A federal court in the Ninth Circuit has held that PMA preemption extends beyond claims involving medical devices approved through the more traditional PMA process. It now also includes claims involving devices that were approved under the FDA’s humanitarian device exemption, or HDE. See Brandt v. Medtronic, Inc., 2016 U.S. Dist. LEXIS 43512 (D. Nev. Mar. 31, 2016). For those of us who didn’t know, HDE applies to devices that treat or diagnose conditions that affect fewer than 4,000 people per year. The device implanted in the plaintiff in Brandt was an HDE device intended to treat gastroparesis, a relatively rare stomach condition that leads to chronic nausea and vomiting. Id. at *1. The plaintiff ultimately suffered medical complications and brought a lawsuit asserting the usual line-up of defect and other claims.
The court granted Medtronic’s motion to dismiss based on PMA preemption. The court held that, under Riegel, plaintiff’s claims would be preempted if the device had been approved under the PMA process, the device implanted in plaintiff was an HDE device, and there was no real dispute that HDE devices are subject to the FDA’s PMA process. Id. at *8. In fact, the Riegel decision itself used an HDE device as an example of a device subject to the PMA process. Id. n.2 (citing Riegel v. Medtronic, 552 U.S.312, 318 (2008)).
Accordingly, the court applied PMA preemption. The Court dismissed plaintiff’s defect, warranty and fraud claims because each was based on a Medtronic’s allegedly flawed design, manufacture, production and distribution of the device, all of which are issues squarely addressed in the FDA’s PMA review process. Id. at *9. The court further held that, even if plaintiff’s claims were read to allege that Medtronic misled the FDA, they would still be preempted under Buckman v. Plaintiffs’ Legal Comm., 531 U.S. 341, 348 (2001). Id. at *11.

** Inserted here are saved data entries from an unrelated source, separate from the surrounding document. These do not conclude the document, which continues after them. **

-- ===== LEMMAS AND PROOFS =====

-- the per-step map on Nat, in the shape of pvLinB
def natLin (x : Nat) : Nat :=
  let a := (x ^^^ (x <<< 6)) &&& 16777215
  let b := a ^^^ (a >>> 5)
  (b ^^^ (b <<< 11)) &&& 16777215

-- bit complement within k bits: x ^^^ (2^k - 1) = 2^k - 1 - x
theorem pvXorC (k x : Nat) (h : x < 2^k) : x ^^^ (2^k - 1) = 2^k - 1 - x := by
  induction k generalizing x with
  | zero => interval_cases x; rfl
  | succ k ih =>
    have hp : 2^(k+1) = 2^k * 2 := pow_succ 2 k
    have h1 : 1 ≤ 2^k := Nat.one_le_two_pow
    have hm2 : (2^(k+1) - 1) % 2 = 1 := by omega
    have hd2 : (2^(k+1) - 1) / 2 = 2^k - 1 := by omega
    have hsplit : x ^^^ (2^(k+1)-1)
        = 2*((x ^^^ (2^(k+1)-1)) / 2) + (x ^^^ (2^(k+1)-1)) % 2 := by omega
    have hdiv : (x ^^^ (2^(k+1)-1)) / 2 = x/2 ^^^ (2^k - 1) := by
      have := Nat.shiftRight_xor_distrib (a := x) (b := 2^(k+1)-1) (i := 1)
      simpa [Nat.shiftRight_succ, hd2] using this
    have hmod : (x ^^^ (2^(k+1)-1)) % 2 = x % 2 ^^^ 1 := by
      have := Nat.xor_mod_two_pow (a := x) (b := 2^(k+1)-1) (n := 1)
      simpa [hm2] using this
    have hih := ih (x/2) (by omega)
    have hx2 : x % 2 ^^^ 1 = 1 - x % 2 := by
      rcases Nat.mod_two_eq_zero_or_one x with h'|h' <;> simp [h']
    rw [hsplit, hdiv, hmod, hih, hx2]
    omega

-- xor with disjoint high bits is addition
theorem pvXorD (k a b : Nat) (h : a < 2^k) : a ^^^ (b * 2^k) = a + b * 2^k := by
  induction k generalizing a b with
  | zero => interval_cases a; simp
  | succ k ih =>
    have hp : 2^(k+1) = 2^k * 2 := pow_succ 2 k
    have hsplit : a ^^^ (b * 2^(k+1))
        = 2*((a ^^^ (b*2^(k+1)))/2) + (a ^^^ (b*2^(k+1)))%2 := by omega
    have he : b * 2^(k+1) = (b * 2^k) * 2 := by rw [hp]; ring
    have hd : (b * 2^(k+1)) / 2 = b * 2^k := by omega
    have hdiv : (a ^^^ (b*2^(k+1)))/2 = a/2 ^^^ (b * 2^k) := by
      have := Nat.shiftRight_xor_distrib (a := a) (b := b*2^(k+1)) (i := 1)
      simpa [Nat.shiftRight_succ, hd] using this
    have hm : (b * 2^(k+1)) % 2 = 0 := by omega
    have hmod : (a ^^^ (b*2^(k+1)))%2 = a % 2 := by
      have := Nat.xor_mod_two_pow (a := a) (b := b*2^(k+1)) (n := 1)
      simpa [hm] using this
    have hih := ih (a/2) b (by omega)
    rw [hsplit, hdiv, hmod, hih]
    omega

theorem pvXmod (u v : Nat) : (u ^^^ v) % 16777216 = u % 16777216 ^^^ v % 16777216 := by
  have hM : (16777216:Nat) = 2^24 := by norm_num
  rw [hM, Nat.xor_mod_two_pow]

theorem pvXcomp (z : Nat) (h : z < 16777216) : z ^^^ 16777215 = 16777215 - z := by
  have := pvXorC 24 z (by norm_num; omega)
  norm_num at this
  exact this

-- low 24 bits of a Python xor depend only on the low 24 bits of the arguments
theorem pvBxorEmod (a b : Int) :
    (PySem.Int.bxor a b) % 16777216
      = (((a % 16777216).toNat ^^^ (b % 16777216).toNat : Nat) : Int) := by
  have castmod : ∀ w : Nat, ((w:Int)) % 16777216 = ((w % 16777216 : Nat) : Int) := by
    intro w; omega
  have negmod : ∀ w : Nat,
      ((-(w:Int) - 1)) % 16777216 = ((16777215 - w % 16777216 : Nat) : Int) := by
    intro w; omega
  have hlt : ∀ w : Nat, w % 16777216 < 16777216 := fun w => Nat.mod_lt _ (by norm_num)
  have hxlt : ∀ u v : Nat, u % 16777216 ^^^ v % 16777216 < 16777216 := by
    intro u v
    have hM : (16777216:Nat) = 2^24 := by norm_num
    rw [hM]
    exact Nat.xor_lt_two_pow (by rw [← hM]; exact hlt u) (by rw [← hM]; exact hlt v)
  unfold PySem.Int.bxor
  split_ifs with h1 h2 h2
  · have e1 : (a % 16777216).toNat = a.toNat % 16777216 := by omega
    have e2 : (b % 16777216).toNat = b.toNat % 16777216 := by omega
    rw [castmod, pvXmod, e1, e2]
  · have e1 : (a % 16777216).toNat = a.toNat % 16777216 := by omega
    have e2 : (b % 16777216).toNat = 16777215 - (-b - 1).toNat % 16777216 := by omega
    rw [negmod, pvXmod, e1, e2]
    congr 1
    rw [← pvXcomp (a.toNat % 16777216 ^^^ (-b - 1).toNat % 16777216) (hxlt _ _),
        ← pvXcomp ((-b - 1).toNat % 16777216) (hlt _), Nat.xor_assoc]
  · have e1 : (a % 16777216).toNat = 16777215 - (-a - 1).toNat % 16777216 := by omega
    have e2 : (b % 16777216).toNat = b.toNat % 16777216 := by omega
    rw [negmod, pvXmod, e1, e2]
    congr 1
    rw [← pvXcomp ((-a - 1).toNat % 16777216 ^^^ b.toNat % 16777216) (hxlt _ _),
        ← pvXcomp ((-a - 1).toNat % 16777216) (hlt _)]
    simp [Nat.xor_comm, Nat.xor_left_comm]
  · have e1 : (a % 16777216).toNat = 16777215 - (-a - 1).toNat % 16777216 := by omega
    have e2 : (b % 16777216).toNat = 16777215 - (-b - 1).toNat % 16777216 := by omega
    rw [castmod, pvXmod, e1, e2,
        ← pvXcomp ((-a - 1).toNat % 16777216) (hlt _),
        ← pvXcomp ((-b - 1).toNat % 16777216) (hlt _)]
    simp [Nat.xor_comm, Nat.xor_left_comm]

-- the three stages of natLin are xor-linear
theorem pvStageShl (c m x y : Nat) :
    ((x ^^^ y) ^^^ ((x ^^^ y) <<< c)) &&& m
      = ((x ^^^ (x <<< c)) &&& m) ^^^ ((y ^^^ (y <<< c)) &&& m) := by
  rw [Nat.shiftLeft_xor_distrib, ← Nat.and_xor_distrib_right]
  congr 1
  simp [Nat.xor_comm, Nat.xor_left_comm]

theorem pvStageShr (c x y : Nat) :
    (x ^^^ y) ^^^ ((x ^^^ y) >>> c) = (x ^^^ (x >>> c)) ^^^ (y ^^^ (y >>> c)) := by
  rw [Nat.shiftRight_xor_distrib]
  simp [Nat.xor_comm, Nat.xor_left_comm]

def pvF1 (x : Nat) : Nat := (x ^^^ (x <<< 6)) &&& 16777215
def pvF2 (x : Nat) : Nat := x ^^^ (x >>> 5)
def pvF3 (x : Nat) : Nat := (x ^^^ (x <<< 11)) &&& 16777215

theorem natLin_eq_comp (x : Nat) : natLin x = pvF3 (pvF2 (pvF1 x)) := rfl

theorem pvF1_xor (x y : Nat) : pvF1 (x ^^^ y) = pvF1 x ^^^ pvF1 y := pvStageShl 6 16777215 x y
theorem pvF2_xor (x y : Nat) : pvF2 (x ^^^ y) = pvF2 x ^^^ pvF2 y := pvStageShr 5 x y
theorem pvF3_xor (x y : Nat) : pvF3 (x ^^^ y) = pvF3 x ^^^ pvF3 y := pvStageShl 11 16777215 x y

theorem natLin_xor (x y : Nat) : natLin (x ^^^ y) = natLin x ^^^ natLin y := by
  rw [natLin_eq_comp, natLin_eq_comp, natLin_eq_comp, pvF1_xor, pvF2_xor, pvF3_xor]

Now, this isn’t quite the end of this case. The court gave the plaintiff an opportunity to replead her parallel violation claims, which were based on Medtronic’s alleged failure to report certain events or risks to the FDA. But plaintiff’s limited (and likely short-lived) victory does not overshadow the key ruling of Brandt: PMA preemption applies to HDE devices. This is the first decision of this kind that we’ve seen. With it now on the books, we will watch how other courts treat this additional application of PMA preemption.